Browse reviews

Brighton Year-Round 2022

All Saints Sara Oschlag Quartet Recital

Sara Oschlag Quartet

Genre: Live Music

Venue: All Saints, Hove

Festival:


Low Down

The Sara Oschlag Quartet – Sara Oschlag (vocals), Chris Coull (trumpet and flugelhorn), Jason Henson (guitar) and Nigel Thomas (double-bass) play an hour-long set. The last in the series till next May.

Review

The Sara Oschlag Quartet return for a very welcome set with a distinctive, beguiling tang I’ve not heard in a line up like this.

Sara’s originally from Denmark and sings in Danish quite often.

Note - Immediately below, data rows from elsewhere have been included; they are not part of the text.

-- B's perm_in equals A's perm_in.
lemma pin_eq (ndim : Int) (dims : List Int) (hpre : Pre_create_axes_perm_py ndim dims) :
    (dims.reverse.foldl
        (fun (s : List Int × Int) d => (swapIdx s.1 (PySem.Int.mod d ndim) s.2, s.2 - 1))
        (PySem.List.pyRange 0 ndim 1, ndim - 1)).1
      = (PySem.List.pyRange (-1) (-((dims.length : Int) + 1)) (-1)).foldl
          (fun p i => pySwap2 p (PySem.List.pyGetD dims i 0) i) (PySem.List.pyRange 0 ndim 1) := by
  obtain ⟨hmem, hlen⟩ := hpre
  rcases eq_or_ne dims [] with rfl | hne
  · simp [PySem.List.pyRange_neg_one_eq_nil]
  · obtain ⟨d0, hd0⟩ := List.exists_mem_of_ne_nil dims hne
    have hpos : 0 < ndim := by have := hmem d0 hd0; omega
    have hL : (dims.length : Int) ≤ ndim := hlen.resolve_right hne
    have hn : ((ndim.toNat : Nat) : Int) = ndim := by omega
    set n := ndim.toNat with hndef
    have hlen0 : (PySem.List.pyRange 0 ndim 1).length = n := length_pyRange_zero ndim
    rw [bridgeB ndim n dims.reverse _ _ hlen0
        (fun d hd => by
          have := hmem d (List.mem_reverse.mp hd)
          exact ⟨PySem.Int.mod_nonneg _ hpos, by have := PySem.Int.mod_lt d hpos; omega⟩)
        (fun k hk => by
          rw [List.length_reverse] at hk
          constructor <;> omega),
      pairs_eq ndim dims hpos hmem,
      bridgeA dims n _ _ hlen0
        (fun i hi => by
          rw [PySem.List.mem_pyRange_neg_one] at hi
          have hd : PySem.List.pyGetD dims i 0 ∈ dims := by
            apply PySem.List.pyGetD_mem
            simp [PySem.Raise.InRange]; omega
          have := hmem _ hd
          exact ⟨⟨by omega, by omega⟩, by omega, by omega⟩)]

-- The fill loop of B leaves entry p alone when no processed index writes to p.
lemma foldl_fill_len (perm_in : List Int) (l : List Int) (o : List Int) :
    (l.foldl (fun o j => PySem.List.pySetD o (PySem.List.pyGetD perm_in j 0) j) o).length
      = o.length := by
  induction l generalizing o with
  | nil => rfl
  | cons j t ih => rw [List.foldl_cons, ih]; exact PySem.List.length_pySetD ..

lemma foldl_fill_ne (perm_in : List Int) (p : Nat) (l : List Int) (o : List Int)
    (h : ∀ j ∈ l, 0 ≤ PySem.List.pyGetD perm_in j 0 ∧
      (PySem.List.pyGetD perm_in j 0).toNat ≠ p) :
    (l.foldl (fun o j => PySem.List.pySetD o (PySem.List.pyGetD perm_in j 0) j) o).getD p 0
      = o.getD p 0 := by
  induction l generalizing o with
  | nil => rfl
  | cons j t ih =>
      have hj := h j (List.mem_cons_self ..)
      rw [List.foldl_cons, ih _ (fun r hr => h r (List.mem_cons_of_mem _ hr)),
        PySem.List.pySetD_of_nonneg _ _ hj.1]
      simp only [List.getD_eq_getElem?_getD]
      rw [List.getElem?_set_ne hj.2]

Her fellow musicians are: Chris Coull (trumpet and flugelhorn), Jason Henson (guitar) and Nigel Thomas (double-bass). All enjoy obligatory solos, but as you’d expect with these instruments the emphasis is on cool jazz, with something later in the vocals

They first played: Angel Eyes (Matt Dennis) as a way into their harmonic word both floaty in atmosphere and suddenly snapping to for some solos of piercing virtuosity. This s real cool jazz, with vocals, the original keyboard part has a touch of Thelonius Monk’s Round Midnight to it.

Next up and up-tempo too, was the brief Stomping at the Savoy (Edgar Sampson, from Duke Ellington’s band) with emphasis on Coull and Thomas, and a sense of  the 1930s, not too far removed from the tones of Tea for Two. Or Billy Mayerl.

Whisper Not (Benny Golson) was originally written for the eponymous quintet, and this owns a more relaxed sonority but not virtuosity. Still it’s a big piece, with several solos, and certainly th standout instrumental number.

I’m Glad There is You (Jimmy Dorsey, Paul Madeira) is a languorous swung number often on guitar, with a memorable five-note theme repeated and varied to a brief spun coda.

Tea for Two (Vincent Youmans, Irving Caesar)  This was sung in the style of Anita O’Day from 1958, much more swung than the 1927 original, or indeed the Shostakovich orchestration. This is almost skat-singing – a strength of Sara Oschlag’s voice – brilliant, bubbling with a rapid-fire voice and a jazz accompaniment that makes it sound almost, but not quite, unrecognizable. It’s vivid and punchy at just under four minutes.

Social Call (Gigi Gryce) with Coull particularly, and Thomas prominent latterly is an attractive instrumental number from 1955 with each soloist taking it away for about six minutes.

Dindi (Antonio Carlos Jobim) is a far cooler and slower item, vocals drifting in and out as Oschlag literally enacts the clouds she invokes, ad evokes. It’s a bewitching rendition here, accompanied primarily on guitar by Jason Henson. Two minutes in there’s an up-tempo middle section that’s the heart of this happy, hazy brilliance of a song. There’s a generous instrumental solo three minutes into this five minutes song.

Doodlin’ (Horace Silver) is a 1954 piece around early cool, but inflected certainly by Bird. It’s one fo the most extended of the instrumental pieces, with a strong part for Coull, a kind of mini trumpet concerto almost, swung and given an early-ish 1950s treatment. Her of course it’s far cooler far more hip, and without the wild percussion of the original.

There was a lovely vocal encore I couldn’t quite identify. This is a sovereign group, with Sara Oschlag a wonderful vocalist at its core, recalling all the 1950s-60s vocalists – O’Day most of all – but far more than that, with her own floaty voice and bringing this quality to the whole ensemble. Superb.